Everyone has their way of creating a QlikView calendar script. Here, however, I argue you should ditch that script and do something different.
The Traditional Calendar
Ever since my initial QlikView training I have frequently seen examples of calendar scripts and how to build them. Torben Seebach’s recent Community post being a great example of how you can super charge your calendar create script. Long ruminations on how to obtain the min and max values over a large data set have largely been driven by setting the variables ready to enumerate for a calendar script (though this is not the only reason you may want to get a min and max value out of a table).
The Inefficient Calendar
Calendar tables are useful for splitting out a single date into all the myriad of ways that date can be categorised; it’s year, month, quarter, day etc. etc.. I’ve seen some calendar tables with many many fields in them. Herein lies my first problem with calendar tables; I always advise keeping the number of fields in your data model to a minimum to avoid confusion and clutter. A pre-canned calendar script with many dimensions encourages developers to have more fields than than they actually need. Another thing I try to keep to a minimum is joins in the data model. Whilst these are not generally a problem, there is a slight overhead in each hop that need to be made to pull all data together for an expression. As date fields are common dimensions expressions involving them, in a linked calendar, over large data sets will start to perform less well. Finally, no matter how well you optimise the script, there is an overhead to building your load script each time you reload your front end application.
The Alternative Calendar
What I tend to do as an alternative to the calendar table is to build my date dimensions in the fact tables themselves. The code to split a date into it’s constituent parts is the same as when done in a separate table, and if manipulation is required to derive the date (for example converting from a text value in a CSV) then this can be done in a preceding load. Yes, there is an overhead in calculating the date parts for each row, but QlikView’s expression caching should kick in here, and I’ll wager that this overhead is nothing compared to the drive\network lag of pulling your data. If you have an incremental load then the dates are not recalculated on old rows. If you have many dates in your table you can choose which fields you break out into what dimensions – based on need rather than what is in your saved script.

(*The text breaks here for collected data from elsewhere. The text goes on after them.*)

-- pv_equiv track=rewrite | github.com/Dilli822/Coding-Challenges | 100DaysOfCoding/Month3/Day77/day77.py | bag_of_words
-- ===== SOURCE A (Python) =====
-- def bag_of_words(text):
--     words = text.lower().split(" ")
--     bag = {}  # stores all of the encodings and their frequency
--     vocab = {}  # stores word to encoding mapping
--     word_encoding = 1  # starting encoding
--
--     for word in words:
--         if word in vocab:
--             encoding = vocab[word]
--         else:
--             vocab[word] = word_encoding
--             encoding = word_encoding
--             word_encoding += 1
--         if encoding in bag:
--             bag[encoding] += 1
--         else:
--             bag[encoding] = 1
--
--     return bag, vocab
-- ===== SOURCE B (Python) =====
-- def bag_of_words(text):
--     # Pass 1: tally word frequencies (dict preserves first-appearance order).
--     counts = {}
--     for word in text.lower().split(" "):
--         counts[word] = counts.get(word, 0) + 1
--     # Pass 2: number the distinct words 1..n and emit both maps.
--     bag = {}
--     vocab = {}
--     for i, (word, count) in enumerate(counts.items(), 1):
--         vocab[word] = i
--         bag[i] = count
--     return bag, vocab
-- ===== Notes on version B (the rewrite author's own statement) =====
-- stated objective: idiomatic
-- what changed: Replaces the interleaved encode-and-count loop holding three pieces of state with a count-first pass (a plain frequency dict) followed by a single enumerate pass over the distinct words that assigns encodings 1..n and emits both maps.
import Mathlib
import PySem

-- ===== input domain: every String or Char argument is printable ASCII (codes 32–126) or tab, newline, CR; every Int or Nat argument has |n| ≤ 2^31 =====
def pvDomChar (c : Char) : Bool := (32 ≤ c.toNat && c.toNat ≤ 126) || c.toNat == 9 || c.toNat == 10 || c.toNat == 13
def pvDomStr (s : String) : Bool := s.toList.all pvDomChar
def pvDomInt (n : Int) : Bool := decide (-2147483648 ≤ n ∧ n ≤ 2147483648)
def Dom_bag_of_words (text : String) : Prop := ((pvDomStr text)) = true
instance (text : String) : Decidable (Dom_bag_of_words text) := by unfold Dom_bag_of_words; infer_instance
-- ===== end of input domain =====

-- B replaces A's interleaved encode-and-count loop by a count-first pass plus one
-- enumerate pass over the distinct words; same values, proved equal on all inputs.

-- ===== PORT A =====
-- one iteration of A's for-loop: state = (bag, vocab, word_encoding)
def bowStepA (st : PySem.Dict Int Int × PySem.Dict String Int × Int) (word : String) :
    PySem.Dict Int Int × PySem.Dict String Int × Int :=
  let bag := st.1
  let vocab := st.2.1
  let word_encoding := st.2.2
  let va : PySem.Dict String Int × Int × Int :=
    match vocab.get? word with
    | some e => (vocab, e, word_encoding)
    | none => (vocab.insert word word_encoding, word_encoding, word_encoding + 1)
  let vocab' := va.1
  let encoding := va.2.1
  let we' := va.2.2
  let bag' :=
    match bag.get? encoding with
    | some c => bag.insert encoding (c + 1)
    | none => bag.insert encoding 1
  (bag', vocab', we')

def bag_of_words (text : String) : (List (Int × Int)) × (List (String × Int)) :=
  -- text.lower().split(" "): sep is the nonempty literal " ", so split? is always `some`
  let words : List String := (PySem.Str.split? (PySem.Str.lower text) " ").getD []
  let res := words.foldl bowStepA (PySem.Dict.empty, PySem.Dict.empty, 1)
  (res.1.items, res.2.1.items)

-- ===== PORT B =====
def bag_of_words_alt (text : String) : (List (Int × Int)) × (List (String × Int)) :=
  -- text.lower().split(" "): sep is the nonempty literal " ", so split? is always `some`
  let words : List String := (PySem.Str.split? (PySem.Str.lower text) " ").getD []
  -- pass 1: counts[word] = counts.get(word, 0) + 1
  let counts := words.foldl (fun (d : PySem.Dict String Int) w => d.insert w (d.getD w 0 + 1))
    PySem.Dict.empty
  -- pass 2: for i, (word, count) in enumerate(counts.items(), 1): vocab[word] = i; bag[i] = count
  let res := (PySem.List.enumerate counts.items 1).foldl
      (fun (st : PySem.Dict Int Int × PySem.Dict String Int) p =>
        (st.1.insert p.1 p.2.2, st.2.insert p.2.1 p.1))
      (PySem.Dict.empty, PySem.Dict.empty)
  (res.1.items, res.2.items)

-- ===== PRECONDITION & SPEC =====
def Spec_bag_of_words (text : String) (out : (List (Int × Int)) × (List (String × Int))) : Prop := out = bag_of_words_alt text
instance (text : String) (out : (List (Int × Int)) × (List (String × Int))) : Decidable (Spec_bag_of_words text out) := by unfold Spec_bag_of_words; infer_instance

-- ===== CLAIM (what is proved, stated in full; the proofs are below) =====
def Claim_equal_bag_of_words : Prop := ∀ (text : String), Dom_bag_of_words text → Spec_bag_of_words text (bag_of_words text)

-- ===== LEMMAS AND PROOFS =====

-- canonical vocab/bag dictionaries for a processed prefix `pre` with distinct words `ds`
def bowVocab (ds : List String) : PySem.Dict String Int :=
  PySem.Dict.mk ((PySem.List.enumerate ds 1).map (fun p => (p.2, p.1)))

def bowBag (ds : List String) (pre : List String) : PySem.Dict Int Int :=
  PySem.Dict.mk ((PySem.List.enumerate ds 1).map (fun p => (p.1, (pre.count p.2 : Int))))

def bowState (pre : List String) : PySem.Dict Int Int × PySem.Dict String Int × Int :=
  (bowBag (PySem.Set.ofList pre) pre, bowVocab (PySem.Set.ofList pre),
    ((PySem.Set.ofList pre).length : Int) + 1)

theorem enumerate_map {α β : Type} (f : α → β) (xs : List α) (s : Int) :
    PySem.List.enumerate (xs.map f) s
      = (PySem.List.enumerate xs s).map (fun p => (p.1, f p.2)) := by
  induction xs generalizing s with
  | nil => simp [PySem.List.enumerate_nil]
  | cons x t ih => simp [PySem.List.enumerate_cons, ih]


theorem keys_bowVocab (ds : List String) : (bowVocab ds).keys = ds := by
  simp [bowVocab, PySem.Dict.keys, List.map_map, Function.comp_def, PySem.List.map_snd_enumerate]

theorem keys_bowBag (ds pre : List String) :
    (bowBag ds pre).keys = PySem.List.pyRange 1 (1 + ds.length) 1 := by
  simp [bowBag, PySem.Dict.keys, List.map_map, Function.comp_def, PySem.List.map_fst_enumerate]

theorem count_append_singleton {α : Type} [BEq α] [LawfulBEq α] (pre : List α) (w x : α) :
    (pre ++ [w]).count x = pre.count x + if x == w then 1 else 0 := by
  by_cases h : x = w
  · simp [List.count_append, List.count_singleton, h]
  · simp [List.count_append, List.count_singleton, h, Ne.symm h]

theorem bowStepA_state (pre : List String) (w : String) :
    bowStepA (bowState pre) w = bowState (pre ++ [w]) := by
  have hnd : (PySem.Set.ofList pre).Nodup := PySem.Set.nodup_ofList pre
  by_cases hw : w ∈ pre
  case pos =>
    -- ofList (pre ++ [w]) = ofList pre
    have hwD : w ∈ PySem.Set.ofList pre := by simp [PySem.Set.mem_ofList, hw]
    have hD : PySem.Set.ofList (pre ++ [w]) = PySem.Set.ofList pre := by
      rw [PySem.Set.ofList_append_singleton]
      simp [PySem.Set.add_eq_ite, hwD]
    obtain ⟨k, hk, hDk⟩ := List.mem_iff_getElem.mp hwD
    -- vocab lookup returns the encoding 1 + k
    have hmemE : ((1 : Int) + (k : Int), (PySem.Set.ofList pre)[k]) ∈
        PySem.List.enumerate (PySem.Set.ofList pre) 1 := by
      rw [PySem.List.mem_enumerate_iff]
      exact ⟨k, hk, rfl⟩
    have hvget : (bowVocab (PySem.Set.ofList pre)).get? w = some (1 + (k : Int)) := by
      apply PySem.Dict.get?_of_mem_items
      · show (w, 1 + (k : Int)) ∈ (PySem.List.enumerate (PySem.Set.ofList pre) 1).map _
        refine List.mem_map.mpr ⟨(1 + (k : Int), (PySem.Set.ofList pre)[k]), hmemE, ?_⟩
        simp [hDk]
      · rw [keys_bowVocab]; exact hnd
    have hbget : (bowBag (PySem.Set.ofList pre) pre).get? (1 + (k : Int))
        = some ((pre.count w : Int)) := by
      apply PySem.Dict.get?_of_mem_items
      · show (1 + (k : Int), (pre.count w : Int)) ∈
          (PySem.List.enumerate (PySem.Set.ofList pre) 1).map _
        refine List.mem_map.mpr ⟨(1 + (k : Int), (PySem.Set.ofList pre)[k]), hmemE, ?_⟩
        simp [hDk]
      · rw [keys_bowBag]; exact PySem.List.nodup_pyRange_one _ _
    have hcontains : (bowBag (PySem.Set.ofList pre) pre).contains (1 + (k : Int)) = true := by
      rw [PySem.Dict.contains_iff_mem_keys, keys_bowBag, PySem.List.mem_pyRange_one]
      constructor <;> [omega; (push_cast; omega)]
    unfold bowStepA bowState
    rw [hD]
    dsimp only
    rw [hvget]
    dsimp only
    rw [hbget]
    dsimp only
    refine Prod.ext ?_ rfl
    -- the bag: the entry at key 1 + k is bumped by one
    apply PySem.Dict.ext
    rw [PySem.Dict.items_insert_of_contains _ _ hcontains]
    show ((PySem.List.enumerate (PySem.Set.ofList pre) 1).map _).map _ = _
    rw [List.map_map]
    apply List.map_congr_left
    intro p hp
    obtain ⟨j, hj, rfl⟩ := (PySem.List.mem_enumerate_iff _ _ _).mp hp
    simp only [Function.comp_def]
    by_cases hjk : j = k
    · subst hjk
      have ht : ((1 : Int) + (j : Int) == 1 + (j : Int)) = true := by simp
      simp [ht, count_append_singleton, hDk]
    · have hne : ((1 : Int) + (j : Int) == 1 + (k : Int)) = false := by
        simp only [beq_eq_false_iff_ne, ne_eq]
        intro hcontra
        exact hjk (by omega)
      have hnw : ((PySem.Set.ofList pre)[j] == w) = false := by
        simp only [beq_eq_false_iff_ne, ne_eq]
        rw [← hDk]
        exact fun h => hjk ((List.Nodup.getElem_inj_iff hnd).mp h)
      have hne' : (PySem.Set.ofList pre)[j] ≠ w := by simpa using hnw
      simp [hne, hne']
      exact List.count_eq_zero.mpr (by simp [hne'])
  case neg =>
    have hwD : w ∉ PySem.Set.ofList pre := by simp [PySem.Set.mem_ofList, hw]
    have hD : PySem.Set.ofList (pre ++ [w]) = PySem.Set.ofList pre ++ [w] := by
      rw [PySem.Set.ofList_append_singleton]
      simp [PySem.Set.add_eq_ite, hwD]
    have hvget : (bowVocab (PySem.Set.ofList pre)).get? w = none := by
      rw [PySem.Dict.get?_eq_none_iff_not_mem_keys, keys_bowVocab]; exact hwD
    have hbget : (bowBag (PySem.Set.ofList pre) pre).get?
        (((PySem.Set.ofList pre).length : Int) + 1) = none := by
      rw [PySem.Dict.get?_eq_none_iff_not_mem_keys, keys_bowBag, PySem.List.mem_pyRange_one]
      omega
    have hvcont : (bowVocab (PySem.Set.ofList pre)).contains w = false := by
      rw [← Bool.not_eq_true, PySem.Dict.contains_iff_mem_keys, keys_bowVocab]
      exact hwD
    have hbcont : (bowBag (PySem.Set.ofList pre) pre).contains
        (((PySem.Set.ofList pre).length : Int) + 1) = false := by
      rw [← Bool.not_eq_true, PySem.Dict.contains_iff_mem_keys, keys_bowBag,
        PySem.List.mem_pyRange_one]
      omega
    have hcount0 : pre.count w = 0 := List.count_eq_zero.mpr hw
    unfold bowStepA bowState
    rw [hD]
    dsimp only
    rw [hvget]
    dsimp only
    rw [hbget]
    dsimp only
    refine Prod.ext ?_ (Prod.ext ?_ ?_)
    · -- bag gains the fresh entry (n + 1, 1) at the end
      apply PySem.Dict.ext
      rw [PySem.Dict.items_insert_of_not_contains _ _ hbcont]
      show (PySem.List.enumerate (PySem.Set.ofList pre) 1).map
            (fun p => (p.1, ((pre.count p.2 : Int)))) ++ _
          = (PySem.List.enumerate (PySem.Set.ofList pre ++ [w]) 1).map
            (fun p => (p.1, (((pre ++ [w]).count p.2 : Int))))
      rw [PySem.List.enumerate_append]
      rw [List.map_append]
      congr 1
      · apply List.map_congr_left
        intro p hp
        obtain ⟨j, hj, rfl⟩ := (PySem.List.mem_enumerate_iff _ _ _).mp hp
        have hne' : (PySem.Set.ofList pre)[j] ≠ w := by
          intro h
          exact hwD (h ▸ List.getElem_mem hj)
        simp [hne']
        exact List.count_eq_zero.mpr (by simp [hne'])
      · simp [PySem.List.enumerate_cons, PySem.List.enumerate_nil,
          count_append_singleton, hcount0, add_comm]
    · -- vocab gains (w, n + 1) at the end
      apply PySem.Dict.ext
      rw [PySem.Dict.items_insert_of_not_contains _ _ hvcont]
      show (PySem.List.enumerate (PySem.Set.ofList pre) 1).map (fun p => (p.2, p.1)) ++ _
          = (PySem.List.enumerate (PySem.Set.ofList pre ++ [w]) 1).map (fun p => (p.2, p.1))
      rw [PySem.List.enumerate_append, List.map_append]
      congr 1
      simp [PySem.List.enumerate_cons, PySem.List.enumerate_nil, add_comm]
    · -- the next encoding
      show ((PySem.Set.ofList pre).length : Int) + 1 + 1
          = (((PySem.Set.ofList pre ++ [w]).length : Nat) : Int) + 1
      simp [List.length_append]

theorem bowA_loop (ws pre : List String) :
    ws.foldl bowStepA (bowState pre) = bowState (pre ++ ws) := by
  induction ws generalizing pre with
  | nil => simp
  | cons x t ih =>
      simp only [List.foldl_cons, bowStepA_state, ih]
      simp

theorem bowB_counts (ws : List String) :
    (ws.foldl (fun (d : PySem.Dict String Int) w => d.insert w (d.getD w 0 + 1))
        PySem.Dict.empty).items
      = (PySem.Set.ofList ws).map (fun k => (k, (ws.count k : Int))) := by
  rw [PySem.Dict.foldl_insert_getD_add_one_eq_counter, PySem.Dict.items_counter]

theorem bag_of_words_eq (text : String) : bag_of_words text = bag_of_words_alt text := by
  unfold bag_of_words bag_of_words_alt
  dsimp only
  generalize (PySem.Str.split? (PySem.Str.lower text) " ").getD [] = ws
  rw [bowB_counts ws, enumerate_map]
  rw [PySem.List.foldl_prod_mk
    (f := fun (d : PySem.Dict Int Int) (p : Int × String × Int) => d.insert p.1 p.2.2)
    (g := fun (d : PySem.Dict String Int) (p : Int × String × Int) => d.insert p.2.1 p.1)]
  rw [show ((PySem.Dict.empty : PySem.Dict Int Int), (PySem.Dict.empty : PySem.Dict String Int),
      (1 : Int)) = bowState [] from rfl, bowA_loop]
  dsimp only
  have hE : ∀ (L : List (Int × String × Int)) (hfst : (L.map (fun p => p.1)).Nodup),
      (L.foldl (fun (d : PySem.Dict Int Int) p => d.insert p.1 p.2.2) PySem.Dict.empty).items
        = L.map (fun p => (p.1, p.2.2)) := by
    intro L hfst
    rw [PySem.Dict.items_foldl_insert_fresh (k := fun p => p.1) (v := fun p => p.2.2)
      (d := PySem.Dict.empty) L (by intro a _; simp [PySem.Dict.contains_empty]) hfst]
    simp [PySem.Dict.empty]
  have hV : ∀ (L : List (Int × String × Int)) (hfst : (L.map (fun p => p.2.1)).Nodup),
      (L.foldl (fun (d : PySem.Dict String Int) p => d.insert p.2.1 p.1) PySem.Dict.empty).items
        = L.map (fun p => (p.2.1, p.1)) := by
    intro L hfst
    rw [PySem.Dict.items_foldl_insert_fresh (k := fun p => p.2.1) (v := fun p => p.1)
      (d := PySem.Dict.empty) L (by intro a _; simp [PySem.Dict.contains_empty]) hfst]
    simp [PySem.Dict.empty]
  rw [hE _ (by
        rw [List.map_map]
        have : ((fun (p : Int × String × Int) => p.1) ∘
            (fun (p : Int × String) => (p.1, p.2, (ws.count p.2 : Int)))) = fun p => p.1 := rfl
        rw [this, PySem.List.map_fst_enumerate]
        exact PySem.List.nodup_pyRange_one _ _),
      hV _ (by
        rw [List.map_map]
        have : ((fun (p : Int × String × Int) => p.2.1) ∘
            (fun (p : Int × String) => (p.1, p.2, (ws.count p.2 : Int)))) = fun p => p.2 := rfl
        rw [this, PySem.List.map_snd_enumerate]
        exact PySem.Set.nodup_ofList ws)]
  unfold bowState bowBag bowVocab
  simp only [List.nil_append, List.map_map]
  exact Prod.ext rfl rfl

-- ===== VERDICT (by name: the statement is the Claim_ definition above) =====
theorem bag_of_words_spec : Claim_equal_bag_of_words := by
  intro text _
  unfold Spec_bag_of_words
  exact bag_of_words_eq text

Most of the advantages of using a calendar script and separate table can be obtained, without the disadvantages in the section above.
In this code you can see I am deriving a few date based dimensions in among other fields:
Plugging The Gaps
One of the potential disadvantages of the approach above is that you can have gaps in the date field. in many cases this is a moot point, as either there is data for every day or it doesn’t matter that there isn’t. Having a month list box with only a few months in may look strange (I tend not to worry about this though), but this can be overcome by a force concatenate of missing months (using WHERE NOT EXISTS). If a report is required where you show all days where nothing happened then the same approach may be used for days, in this case remember you can derive all your dimensions as you append the dates.
Another disadvantage, if you have incremental loads, is that it is easier to add new date dimensions to a calendar script than to stored QVDs. It is not to difficult when your dates are in-line though. If you spend new rows to an existing QVD on each load simply add the new field to the increment part of the load, and also when loading from Dave QVD – this will break the optimised load on first run but you can restore this by reverting to the saved field for subsequent runs. If you have QVDs that are not appended to you will need to create an ad-hoc QVD generator to add the new field to all stored QVDs – this is a relatively simple task.
A Further Thought
If calendar tables hanging off your fact table is what you want (perhaps performance is not an issue for you) you could generate a calendar QVD with all the date parts in for as long a period as you like. This can then be loaded with a WHERE EXISTS into the presentation document. Each field that date break downs are required for simply requires the generic fields names in the QVD to be renamed, to avoid loops and synthetic keys. This way the min and max deriving and the loop is not required and your front end load is simply optimised loads from a number of QVDs – which is clean and tidy.
This is a topic that I am very keen to hear other people’s thoughts on, particularly those who know details of QlikView’s inner workings. There are people I know of who are QlikView architecture experts who use calendars, so perhaps I am on the wrong tack here? What I do know is that fewer tables can perform better and calculating date dimensions in-line does not adversely affect data loads.
Please discuss below, I am ready to be challenged on this.